[FoRK] SOAP vs REST
silky
<michaelslists at gmail.com> on
Fri Apr 11 08:23:49 PDT 2008
On Fri, Apr 11, 2008 at 5:31 PM, Stephen Williams <sdw at lig.net> wrote:
> silky wrote:
>
> > sometimes i think SDW is a bot designed to combine acronyms in a
> > fashion that sounds smart but also remains confusing and impenetrable
> > for those humans who are not familiar with them.
> >
> >
> Maybe I'm just a Chinese Room? Come closer so I can read your surfaces.
> (Has anyone else read "Blindsight" by Peter Watts? The end notes are great!
> Have you read "Being No One"? He references it as a "the tougest book I've
> ever read ... also contains some of the most mindblowing ideas I've
> encountered... Most authors are shameless bait-and-switchers when it comes
> to consciousness.

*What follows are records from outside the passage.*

-- pv_equiv track=rewrite | github.com/mvictoriam/Retele | Tema3/helper.py | next_in_dict
-- ===== SOURCE A (Python) =====
-- def next_in_dict(dict, key):
--     lista = sorted(dict.keys())
--     for i in range(len(lista)):
--         if lista[i] == key:
--             if i == len(lista) - 1:
--                 return lista[0]
--             else:
--                 return lista[i + 1]
--     return None
-- ===== SOURCE B (Python) =====
-- def next_in_dict(dict, key):
--     found = False
--     minimum = None
--     successor = None
--     for k in dict.keys():
--         if k == key:
--             found = True
--         if minimum is None or k < minimum:
--             minimum = k
--         if k > key and (successor is None or k < successor):
--             successor = k
--     if not found:
--         return None
--     return successor if successor is not None else minimum
-- ===== Notes on version B (the rewrite author's own statement) =====
-- stated objective: faster
-- what changed: Replaces sort-then-linear-scan with a single pass over the keys that tracks the overall minimum and the smallest key strictly greater than the given key (the wraparound successor), eliminating the sort.
import Mathlib
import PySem

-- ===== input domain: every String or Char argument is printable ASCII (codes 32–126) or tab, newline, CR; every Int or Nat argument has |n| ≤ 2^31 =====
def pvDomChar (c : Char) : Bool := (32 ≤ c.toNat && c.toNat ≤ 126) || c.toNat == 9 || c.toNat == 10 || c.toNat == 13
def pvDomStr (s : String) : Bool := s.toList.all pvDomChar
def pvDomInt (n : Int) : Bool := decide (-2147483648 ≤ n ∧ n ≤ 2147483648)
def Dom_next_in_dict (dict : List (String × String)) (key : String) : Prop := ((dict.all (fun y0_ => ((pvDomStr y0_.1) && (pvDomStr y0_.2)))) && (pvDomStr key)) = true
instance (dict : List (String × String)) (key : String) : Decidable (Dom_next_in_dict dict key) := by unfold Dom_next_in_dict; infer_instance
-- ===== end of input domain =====

-- B replaces A's sort-then-scan with one pass maintaining the minimum key and the
-- smallest key strictly greater than the given key (O(n) instead of O(n log n)).

-- ===== PORT A =====
-- the 'for i in range(len(lista)): …' loop with its early returns
def nidLoopA (lista : List String) (key : String) (i : Nat) : Option String :=
  if h : i < lista.length then
    if lista[i] = key then
      if hl : i = lista.length - 1 then
        some (lista[0]'(Nat.lt_of_le_of_lt (Nat.zero_le i) h))
      else
        some (lista[i + 1]'(by omega))
    else
      nidLoopA lista key (i + 1)
  else
    none
  termination_by lista.length - i

def next_in_dict (dict : List (String × String)) (key : String) : Option String :=
  let lista := PySem.List.sorted (PySem.Dict.keys (PySem.Dict.ofList dict)) (fun x => x) false
  nidLoopA lista key 0

-- ===== PORT B =====
-- 'if minimum is None or k < minimum: minimum = k'
def nidMin (acc : Option String) (k : String) : Option String :=
  match acc with
  | none => some k
  | some m => if k < m then some k else some m

-- 'if k > key and (successor is None or k < successor): successor = k'
def nidSucc (key : String) (acc : Option String) (k : String) : Option String :=
  if key < k then nidMin acc k else acc

def next_in_dict_alt (dict : List (String × String)) (key : String) : Option String :=
  let st := (PySem.Dict.keys (PySem.Dict.ofList dict)).foldl
    (fun (s : Bool × Option String × Option String) k =>
      (s.1 || (k == key), nidMin s.2.1 k, nidSucc key s.2.2 k))
    (false, none, none)
  if st.1 then
    match st.2.2 with
    | some su => some su
    | none => st.2.1
  else none

-- ===== PRECONDITION & SPEC =====
def Spec_next_in_dict (dict : List (String × String)) (key : String) (out : Option String) : Prop := out = next_in_dict_alt dict key
instance (dict : List (String × String)) (key : String) (out : Option String) : Decidable (Spec_next_in_dict dict key out) := by unfold Spec_next_in_dict; infer_instance

-- ===== CLAIM (what is proved, stated in full; the proofs are below) =====
def Claim_equal_next_in_dict : Prop := ∀ (dict : List (String × String)) (key : String), Dom_next_in_dict dict key → Spec_next_in_dict dict key (next_in_dict dict key)

-- ===== LEMMAS AND PROOFS =====

-- structural reading of A's loop over a suffix of the sorted list ('first' stands for lista[0])
def nidGoA (first : Option String) (key : String) : List String → Option String
  | [] => none
  | x :: rest =>
    if x = key then
      match rest with
      | [] => first
      | y :: _ => some y
    else nidGoA first key rest

lemma nidLoopA_eq_goA_aux (lista : List String) (key : String) :
    ∀ (n i : Nat), lista.length - i ≤ n →
      nidLoopA lista key i = nidGoA lista.head? key (lista.drop i) := by
  intro n
  induction n with
  | zero =>
    intro i hn
    have hge : ¬ i < lista.length := by omega
    rw [nidLoopA, dif_neg hge, List.drop_eq_nil_of_le (by omega)]
    rfl
  | succ n ih =>
    intro i hn
    rw [nidLoopA]
    by_cases h : i < lista.length
    · have hdrop : lista[i] :: lista.drop (i + 1) = lista.drop i := List.getElem_cons_drop ..
      rw [dif_pos h, ← hdrop]
      show _ = nidGoA lista.head? key (lista[i] :: lista.drop (i + 1))
      simp only [nidGoA]
      by_cases hk : lista[i] = key
      · rw [if_pos hk, if_pos hk]
        by_cases hl : i = lista.length - 1
        · have hnil : lista.drop (i + 1) = [] := List.drop_eq_nil_of_le (by omega)
          rw [dif_pos hl, hnil]
          have h0 : 0 < lista.length := by omega
          rw [List.head?_eq_getElem?, List.getElem?_eq_getElem h0]
        · have hi1 : i + 1 < lista.length := by omega
          have hcons : lista[i+1] :: lista.drop (i + 2) = lista.drop (i + 1) := List.getElem_cons_drop ..
          rw [dif_neg hl, ← hcons]
      · rw [if_neg hk, if_neg hk]
        exact ih (i + 1) (by omega)
    · rw [dif_neg h, List.drop_eq_nil_of_le (by omega)]
      rfl

lemma nidLoopA_eq_goA (lista : List String) (key : String) :
    nidLoopA lista key 0 = nidGoA lista.head? key lista := by
  have := nidLoopA_eq_goA_aux lista key lista.length 0 (by omega)
  rwa [List.drop_zero] at this

-- on a strictly increasing suffix, A's scan returns the head of the strict upper part, else 'first'
lemma nidGoA_spec (first : Option String) (key : String) (t : List String)
    (hp : t.Pairwise (· < ·)) :
    nidGoA first key t =
      if key ∈ t then
        (match t.filter (fun y => decide (key < y)) with
         | [] => first
         | y :: _ => some y)
      else none := by
  induction t with
  | nil => simp [nidGoA]
  | cons x rest ih =>
    have hrest : rest.Pairwise (· < ·) := (List.pairwise_cons.mp hp).2
    have hxall : ∀ y ∈ rest, x < y := (List.pairwise_cons.mp hp).1
    by_cases hk : x = key
    · subst hk
      have hmem : x ∈ x :: rest := List.mem_cons_self ..
      have h2 : rest.filter (fun y => decide (x < y)) = rest :=
        List.filter_eq_self.mpr (fun y hy => decide_eq_true (hxall y hy))
      rw [if_pos hmem, List.filter_cons,
          if_neg (by simp only [decide_eq_true_eq]; exact lt_irrefl x), h2]
      simp [nidGoA]
    · simp only [nidGoA]
      rw [if_neg hk, ih hrest]
      by_cases hm : key ∈ rest
      · have hxk : x < key := hxall key hm
        have hfil : (x :: rest).filter (fun y => decide (key < y))
            = rest.filter (fun y => decide (key < y)) := by
          rw [List.filter_cons,
              if_neg (by simp only [decide_eq_true_eq]; exact lt_asymm hxk)]
        have hmem : key ∈ x :: rest := List.mem_cons_of_mem _ hm
        rw [if_pos hm, if_pos hmem, hfil]
      · have hmem : key ∉ x :: rest := by
          intro h
          rcases List.mem_cons.mp h with h1 | h1
          · exact hk h1.symm
          · exact hm h1
        rw [if_neg hm, if_neg hmem]

-- the running-minimum fold: its result is a minimum of init-and-list
lemma nidMin_fold_some (ks : List String) (a : String) :
    ∃ m, ks.foldl nidMin (some a) = some m ∧ m ∈ a :: ks ∧ m ≤ a ∧ ∀ y ∈ ks, m ≤ y := by
  induction ks generalizing a with
  | nil => exact ⟨a, rfl, List.mem_singleton.mpr rfl, le_refl a, by simp⟩
  | cons k rest ih =>
    simp only [List.foldl_cons, nidMin]
    by_cases hka : k < a
    · rw [if_pos hka]
      obtain ⟨m, hm, hmem, hle, hall⟩ := ih k
      refine ⟨m, hm, ?_, le_of_lt (lt_of_le_of_lt hle hka), ?_⟩
      · rcases List.mem_cons.mp hmem with h | h
        · exact h ▸ List.mem_cons_of_mem _ (List.mem_cons_self ..)
        · exact List.mem_cons_of_mem _ (List.mem_cons_of_mem _ h)
      · intro y hy
        rcases List.mem_cons.mp hy with h | h
        · exact h ▸ hle
        · exact hall y h
    · rw [if_neg hka]
      obtain ⟨m, hm, hmem, hle, hall⟩ := ih a
      refine ⟨m, hm, ?_, hle, ?_⟩
      · rcases List.mem_cons.mp hmem with h | h
        · exact h ▸ List.mem_cons_self ..
        · exact List.mem_cons_of_mem _ (List.mem_cons_of_mem _ h)
      · intro y hy
        rcases List.mem_cons.mp hy with h | h
        · exact h ▸ le_trans hle (not_lt.mp hka)
        · exact hall y h

-- the running minimum equals the head of any ≤-sorted rearrangement
lemma nidMin_fold_eq_head (xs ys : List String) (hperm : xs.Perm ys)
    (hs : ys.Pairwise (· ≤ ·)) : xs.foldl nidMin none = ys.head? := by
  cases ys with
  | nil =>
    have : xs = [] := List.Perm.eq_nil hperm
    simp [this]
  | cons h t =>
    have hxs : xs ≠ [] := by
      intro hx
      rw [hx] at hperm
      have := hperm.length_eq
      simp at this
    obtain ⟨x, xs', rfl⟩ := List.exists_cons_of_ne_nil hxs
    simp only [List.foldl_cons, nidMin, List.head?_cons]
    obtain ⟨m, hm, hmem, hlea, hall'⟩ := nidMin_fold_some xs' x
    rw [hm]
    have hall : ∀ y ∈ x :: xs', m ≤ y := by
      intro y hy
      rcases List.mem_cons.mp hy with h1 | h1
      · exact h1 ▸ hlea
      · exact hall' y h1
    have hmh : m ≤ h := hall h (hperm.mem_iff.mpr (List.mem_cons_self ..))
    have hhm : h ≤ m := by
      rcases List.mem_cons.mp (hperm.mem_iff.mp hmem) with h1 | h1
      · exact le_of_eq h1.symm
      · exact (List.pairwise_cons.mp hs).1 m h1
    exact congrArg some (le_antisymm hmh hhm)

-- B's 'found' flag is membership
lemma nid_foldl_or_beq (ks : List String) (key : String) (b : Bool) :
    ks.foldl (fun b k => b || (k == key)) b = (b || decide (key ∈ ks)) := by
  induction ks generalizing b with
  | nil => simp
  | cons k rest ih =>
    simp only [List.foldl_cons, ih, List.mem_cons]
    by_cases h : key = k
    · subst h
      simp
    · have hk : (k == key) = false := beq_eq_false_iff_ne.mpr (fun e => h e.symm)
      simp [h, hk]

-- ===== VERDICT (by name: the statement is the Claim_ definition above) =====
theorem next_in_dict_spec : Claim_equal_next_in_dict := by
  intro dict key _
  unfold Spec_next_in_dict next_in_dict next_in_dict_alt
  set ks := PySem.Dict.keys (PySem.Dict.ofList dict) with hks
  set S := PySem.List.sorted ks (fun x => x) false with hS
  have hperm : S.Perm ks := PySem.List.sorted_perm ..
  have hle : S.Pairwise (· ≤ ·) := PySem.List.sorted_pairwise ..
  have hnd : ks.Nodup := PySem.Dict.nodup_keys_ofList ..
  have hndS : S.Nodup := hperm.nodup_iff.mpr hnd
  have hlt : S.Pairwise (· < ·) :=
    (hle.and hndS).imp (fun h => lt_of_le_of_ne h.1 h.2)
  -- A side
  rw [nidLoopA_eq_goA, nidGoA_spec _ _ _ hlt]
  -- B side: split the triple fold into three folds
  rw [PySem.List.foldl_prod_mk
        (f := fun (b : Bool) k => b || (k == key))
        (g := fun (p : Option String × Option String) k => (nidMin p.1 k, nidSucc key p.2 k)),
      PySem.List.foldl_prod_mk
        (f := fun a k => nidMin a k)
        (g := fun a k => nidSucc key a k)]
  simp only [nid_foldl_or_beq, Bool.false_or]
  have hsucc : ks.foldl (fun a k => nidSucc key a k) none
      = (S.filter (fun k => decide (key < k))).head? := by
    simp only [nidSucc]
    rw [PySem.List.foldl_ite_eq_foldl_filter (p := fun k => key < k) (f := nidMin)]
    exact nidMin_fold_eq_head _ _ (hperm.filter _).symm (hle.filter _)
  have hmin : ks.foldl (fun a k => nidMin a k) none = S.head? :=
    nidMin_fold_eq_head _ _ hperm.symm hle
  by_cases hk : key ∈ ks
  · have hkS : key ∈ S := (PySem.List.mem_sorted ..).mpr hk
    simp only [hk, decide_true, hkS, if_pos, hsucc, hmin]
    cases hF : S.filter (fun k => decide (key < k)) with
    | nil => simp
    | cons y t => simp
  · have hkS : key ∉ S := fun h => hk ((PySem.List.mem_sorted ..).mp h)
    simp [hk, hkS]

Pinker... Koch... Towering above such pussies,
> Metzinger takes the bull by the balls." Lol...)
> http://www.amazon.com/Blindsight-Peter-Watts/dp/0765319640 (Or you can
> borrow my copy.)
> http://www.amazon.com/Being-No-One-Self-Model-Subjectivity/dp/0262633086
>
> Anyway, Nordquist has me totally stumped every time he posts...
> I didn't expect anyone to have the slightest problem with my post, other
> than I have some references to obsolete technology (which became embedded in
> Microsoft software, which I find both amusing and annoying).
>
>
> > anyway, for mine i prefer basic interfaces [rest]. screw xml.
> >
> >
> >
> >
> And what are you going to send over those interfaces?
well i already integrate with them and i send simple things.
> What strategies will you use to be architecture, language, operating
> system, storage type, character set, etc. agnostic and tolerant?
uh huh, will storage type i don't care about, character set is just utf-8.
[i'll keep answering in segments but i have a main point later]
> What about versioning, exceptions, old code still working with data from
> new code with new features, etc.?
sure it's trivial enough and solved with or without xml; just mark the
version of the interface [if you like, not a requirement] and
implement on either side appropriately.
> And will your data be decipherable without the code in 20+ years?
well data is irrelevant in my case because i have the data, he has the
data, we're just exchanging it. my data in my database is pleasant and
makes sense to me. his data is nice, i suppose, and is meaningful to
him. the interface matters little in this; and infact a worse/heavy
interface could suggest/require more annoying/redundant data.
> Or are
> you going to have two completely different methods of storing data to file
> systems vs. databases vs. interacting with other modules, programs,
> services, servers, etc.?
eh?
> Conventional wisdom often isn't. "Best practice" is often best practice by
> beginners and other Shallows.
> Real best practice is used by Deeps doing real architecture and design.
hell yes.
okay now my point i suppose. flexible small interfaces [non-xml
rest-like] are nice because they are (oh god someone stop me using
this word) "agile". they let you get things done quickly and carry on
with important business; not a damn interface. and in carrying on,
further features can be added in a more effective way, more interface
contracts, etc.
to me when you get to xml you spend a lot of time screwing around;
xslt that, namespace this, dtd there, some-other-thing there, it's
just annoying. basic is where it's at.
> The mainstream press often discovers these real best practices years or
> decades after they have become old hat for those that need them and when
> countless have suffered through inferior methods and finally complained
> loudly enough. One of the best examples of this is Message Oriented
> Middleware (MOM). Every few years, it gets rediscovered and tacked on to
> middleware that was designed incorrectly from the start. To whit: I worked
> with such an architecture at NCR in the 80's for retail systems (registers,
> servers, credit / inventory links, etc. at department stores) on 68020 Unix
> servers and embedded register systems written in Pascal. (And later at
> Lexis-Nexis and AOL.) Then it was tacked on to CORBA, late. And the MS
> server line. And HTTP, kind of. Etc. IBM MQ looks like it is doing it,
> but no, even though it has a messaging API, it's really doing RPC
> underneath! (On one project, I spec'd a lightweight message queue. For the
> client, "message queue" -> IBM MQ, for no particularly good reason. Knowing
> only real message queues, I didn't prevent it. Predictably, it was terribly
> slow, and clearly the wrong solution on all accounts.)
>
> Oh, sorry, more acronyms and stories of the past. Darn, didn't get my AIR
> code written tonight.
>
> [Timeout reached. Bot... err.. Programmer exit.]
>
> sdw
--
/end babblebot.
http://lets.coozi.com.au/
There's not a problem I can't fix, because I can do it in the mix.